L225: I do not understand how the optimal values have been identified. The only metric that is used here is SM. Hence, I expected to find the optimum where the cyan coloured dots (highest SM) in Fig 2a are. The parameters reported in the text are, however, more in the centre of the parameter range, while the highest SM values are at the smallest WD_p4 and highest WD_p1 values. Maybe this has to do with the "Wilcoxon signed rank test" that is mentioned in the sentence before. I could imagine that the derivation of the optimum is somehow based on the distribution of "behavioral" solutions. But, since the distribution of "behavioral" solution heavily depends on the arbitrarily chosen threshold of SM, this is not a reliable procedure. If the SM threshold would be set to e.g. 0.95, the distribution would look very different and for WD_p1 show a clear tendency towards very high values. In conclusion, I find the results very counterintuitive. Please either provide a good explanation for the chosen method or correct your procedure of determining the optimum. Please note that using SM is not a good choice anyway, see my comment on L178. Hence, potentially redoing this step of the calibration should then be done with a different performance metric.
Reply:
Thanks for pointing this out. We considered the optimum value equal to the median obtained by the non-parametric Wilcoxon signed rank test applied to the “behavioral” solutions. Considering that all “behavioral” solutions are similar, we chose the one that represented the median. We will rephrase this part to give attention to the right terminology. Anyway, we will redo the analyses by using another performance metric as recommended (see our reply to comment #1).

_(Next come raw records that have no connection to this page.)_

-- pv_equiv track=rewrite | github.com/tala-k01/Capstone | your_utils_module.py | infer_mbti_from_mood
-- ===== SOURCE A (Python) =====
-- def infer_mbti_from_mood(mood_distribution):
--     mbti_scores = {
--         'E': 0, 'I': 0,
--         'S': 0, 'N': 0,
--         'T': 0, 'F': 0,
--         'J': 0, 'P': 0
--     }
--
--     trait_map = {
--         'joyful':     ['E', 'F', 'P'],
--         'energetic':  ['E', 'S', 'J'],
--         'calm':       ['I', 'F', 'P'],
--         'sad':        ['I', 'F'],
--         'melancholic':['I', 'N', 'T'],
--         'intense':    ['E', 'T', 'J'],
--         'relaxed':    ['P', 'F', 'N'],
--         'hype':       ['E', 'S', 'J']
--     }
--
--     for mood, weight in mood_distribution.items():
--         traits = trait_map.get(mood, [])
--         for trait in traits:
--             mbti_scores[trait] += weight
--
--     mbti = ''
--     mbti += 'E' if mbti_scores['E'] >= mbti_scores['I'] else 'I'
--     mbti += 'S' if mbti_scores['S'] >= mbti_scores['N'] else 'N'
--     mbti += 'T' if mbti_scores['T'] >= mbti_scores['F'] else 'F'
--     mbti += 'J' if mbti_scores['J'] >= mbti_scores['P'] else 'P'
--
--     return mbti
-- ===== SOURCE B (Python) =====
-- def infer_mbti_from_mood(mood_distribution):
--     trait_map = {
--         'joyful':     ['E', 'F', 'P'],
--         'energetic':  ['E', 'S', 'J'],
--         'calm':       ['I', 'F', 'P'],
--         'sad':        ['I', 'F'],
--         'melancholic':['I', 'N', 'T'],
--         'intense':    ['E', 'T', 'J'],
--         'relaxed':    ['P', 'F', 'N'],
--         'hype':       ['E', 'S', 'J']
--     }
--
--     def score(t):
--         return sum(weight for mood, weight in mood_distribution.items()
--                    if t in trait_map.get(mood, []))
--
--     return (('E' if score('E') >= score('I') else 'I')
--           + ('S' if score('S') >= score('N') else 'N')
--           + ('T' if score('T') >= score('F') else 'F')
--           + ('J' if score('J') >= score('P') else 'P'))
-- ===== Notes on version B (the rewrite author's own statement) =====
-- stated objective: idiomatic
-- what changed: Replaces the single accumulating pass over the distribution that updates eight dict counters with a per-trait scoring helper (a filtered sum over the distribution), computed once per trait letter and assembled directly into the four-letter result.
import Mathlib
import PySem

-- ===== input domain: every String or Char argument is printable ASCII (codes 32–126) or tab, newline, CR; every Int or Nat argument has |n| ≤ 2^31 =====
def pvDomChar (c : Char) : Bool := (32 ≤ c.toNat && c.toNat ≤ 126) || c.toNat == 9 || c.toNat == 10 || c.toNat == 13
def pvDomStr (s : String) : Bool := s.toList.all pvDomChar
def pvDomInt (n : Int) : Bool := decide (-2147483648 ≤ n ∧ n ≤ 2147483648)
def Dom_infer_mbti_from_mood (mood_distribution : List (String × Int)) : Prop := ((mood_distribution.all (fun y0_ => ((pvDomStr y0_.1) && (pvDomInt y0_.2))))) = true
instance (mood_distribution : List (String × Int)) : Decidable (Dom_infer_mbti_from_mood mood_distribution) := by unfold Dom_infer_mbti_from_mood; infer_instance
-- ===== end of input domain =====

-- B replaces A's single accumulating pass over eight dict counters by a per-trait filtered-sum
-- helper called once per trait letter (idiomatic decomposition; same exact integer results).

-- ===== PORT A =====
-- trait_map.get(mood, []) — the literal dict of A, as a lookup function
def pvTraitMap (mood : String) : List String :=
  if mood = "joyful" then ["E", "F", "P"]
  else if mood = "energetic" then ["E", "S", "J"]
  else if mood = "calm" then ["I", "F", "P"]
  else if mood = "sad" then ["I", "F"]
  else if mood = "melancholic" then ["I", "N", "T"]
  else if mood = "intense" then ["E", "T", "J"]
  else if mood = "relaxed" then ["P", "F", "N"]
  else if mood = "hype" then ["E", "S", "J"]
  else []

-- mbti_scores: a dict with the eight fixed literal keys, all initialised to 0; ported as a
-- total score function String → Int (lookups in A only ever use those eight keys).
def infer_mbti_from_mood (mood_distribution : List (String × Int)) : String :=
  let init : String → Int := fun _ => 0
  let scores : String → Int :=
    mood_distribution.foldl
      (fun s p =>
        (pvTraitMap p.1).foldl (fun s trait => fun k => if k = trait then s k + p.2 else s k) s)
      init
  "" ++ (if scores "E" ≥ scores "I" then "E" else "I")
     ++ (if scores "S" ≥ scores "N" then "S" else "N")
     ++ (if scores "T" ≥ scores "F" then "T" else "F")
     ++ (if scores "J" ≥ scores "P" then "J" else "P")

-- ===== PORT B =====
-- score(t) = sum(weight for mood, weight in mood_distribution.items() if t in trait_map.get(mood, []))
def pvScore (mood_distribution : List (String × Int)) (t : String) : Int :=
  (((mood_distribution.filter (fun p => (pvTraitMap p.1).contains t)).map (fun p => p.2)).sum)

def infer_mbti_from_mood_alt (mood_distribution : List (String × Int)) : String :=
  (if pvScore mood_distribution "E" ≥ pvScore mood_distribution "I" then "E" else "I")
  ++ (if pvScore mood_distribution "S" ≥ pvScore mood_distribution "N" then "S" else "N")
  ++ (if pvScore mood_distribution "T" ≥ pvScore mood_distribution "F" then "T" else "F")
  ++ (if pvScore mood_distribution "J" ≥ pvScore mood_distribution "P" then "J" else "P")

-- ===== PRECONDITION & SPEC =====
def Spec_infer_mbti_from_mood (mood_distribution : List (String × Int)) (out : String) : Prop := out = infer_mbti_from_mood_alt mood_distribution
instance (mood_distribution : List (String × Int)) (out : String) : Decidable (Spec_infer_mbti_from_mood mood_distribution out) := by unfold Spec_infer_mbti_from_mood; infer_instance

-- ===== CLAIM (what is proved, stated in full; the proofs are below) =====
def Claim_equal_infer_mbti_from_mood : Prop := ∀ (mood_distribution : List (String × Int)), Dom_infer_mbti_from_mood mood_distribution → Spec_infer_mbti_from_mood mood_distribution (infer_mbti_from_mood mood_distribution)

-- ===== LEMMAS AND PROOFS =====

-- Inner trait loop: adds w to slot t once per occurrence of t in the trait list.
lemma pv_inner_fold (l : List String) (s : String → Int) (w : Int) (t : String) :
    (l.foldl (fun s trait => fun k => if k = trait then s k + w else s k) s) t
      = s t + (l.count t : Int) * w := by
  induction l generalizing s with
  | nil => simp
  | cons h tl ih =>
    simp only [List.foldl_cons, ih, List.count_cons]
    by_cases ht : t = h
    · simp only [ht, BEq.rfl, if_pos]
      push_cast; ring
    · simp [ht]
      exact Or.inl fun e => ht e.symm

-- Every trait list in the map is duplicate-free.
lemma pv_traitMap_nodup (m : String) : (pvTraitMap m).Nodup := by
  unfold pvTraitMap; split_ifs <;> decide

lemma pv_count_eq_ite (m t : String) :
    ((pvTraitMap m).count t : Int) = if (pvTraitMap m).contains t then 1 else 0 := by
  by_cases h : t ∈ pvTraitMap m
  · simp [List.count_eq_one_of_mem (pv_traitMap_nodup m) h, h]
  · simp [List.count_eq_zero_of_not_mem h, h]

-- A's accumulated score at slot t equals the starting value plus B's filtered sum.
lemma pv_loop_eq (mood_distribution : List (String × Int)) (s : String → Int) (t : String) :
    (mood_distribution.foldl
      (fun s p =>
        (pvTraitMap p.1).foldl (fun s trait => fun k => if k = trait then s k + p.2 else s k) s)
      s) t
    = s t + pvScore mood_distribution t := by
  induction mood_distribution generalizing s with
  | nil => simp [pvScore]
  | cons p tl ih =>
    simp only [List.foldl_cons, ih, pv_inner_fold, pv_count_eq_ite]
    unfold pvScore
    by_cases h : t ∈ pvTraitMap p.1 <;> simp [h] <;> ring

-- ===== VERDICT (by name: the statement is the Claim_ definition above) =====
theorem infer_mbti_from_mood_spec : Claim_equal_infer_mbti_from_mood := by
  intro md _
  show _ = _
  unfold infer_mbti_from_mood infer_mbti_from_mood_alt
  simp only [pv_loop_eq, zero_add]
  rfl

L229: What is the point of the 95% confidence interval of the "behavioral" solutions? Or maybe more general, what is the point of the "behavioral" solutions, which have been obtained by arbitrarily selecting solutions with SM larger than 0.90? Why not use SM > 0.95 as threshold?
Reply:
We appreciate your observation. The point of the 95% confidence interval is arbitrary, purely a statistical threshold commonly used in the literature. As for the “behavioral solutions”, we considered them to correspond to the threshold SM > 0.90, because this was the result obtained by using the default parameters.
L232: If I understand the analysis correctly, a SM of 0.9 for the whole calibration does not mean that "90% of the microwave links provide a correct wet-dry classification considering the entire period of 12 days". I would rather say that 90% of the data points are classified correctly. It is not clear how these correct classifications are distributed between the individual CMLs. Maybe I do not understand how SM is calculated here for the calibration periods (see also my comment on L182). Please clarify.
Reply:
Perfect point. You are right this is related to the data points and not to the CMLs themselves. We will clarify this in the manuscript.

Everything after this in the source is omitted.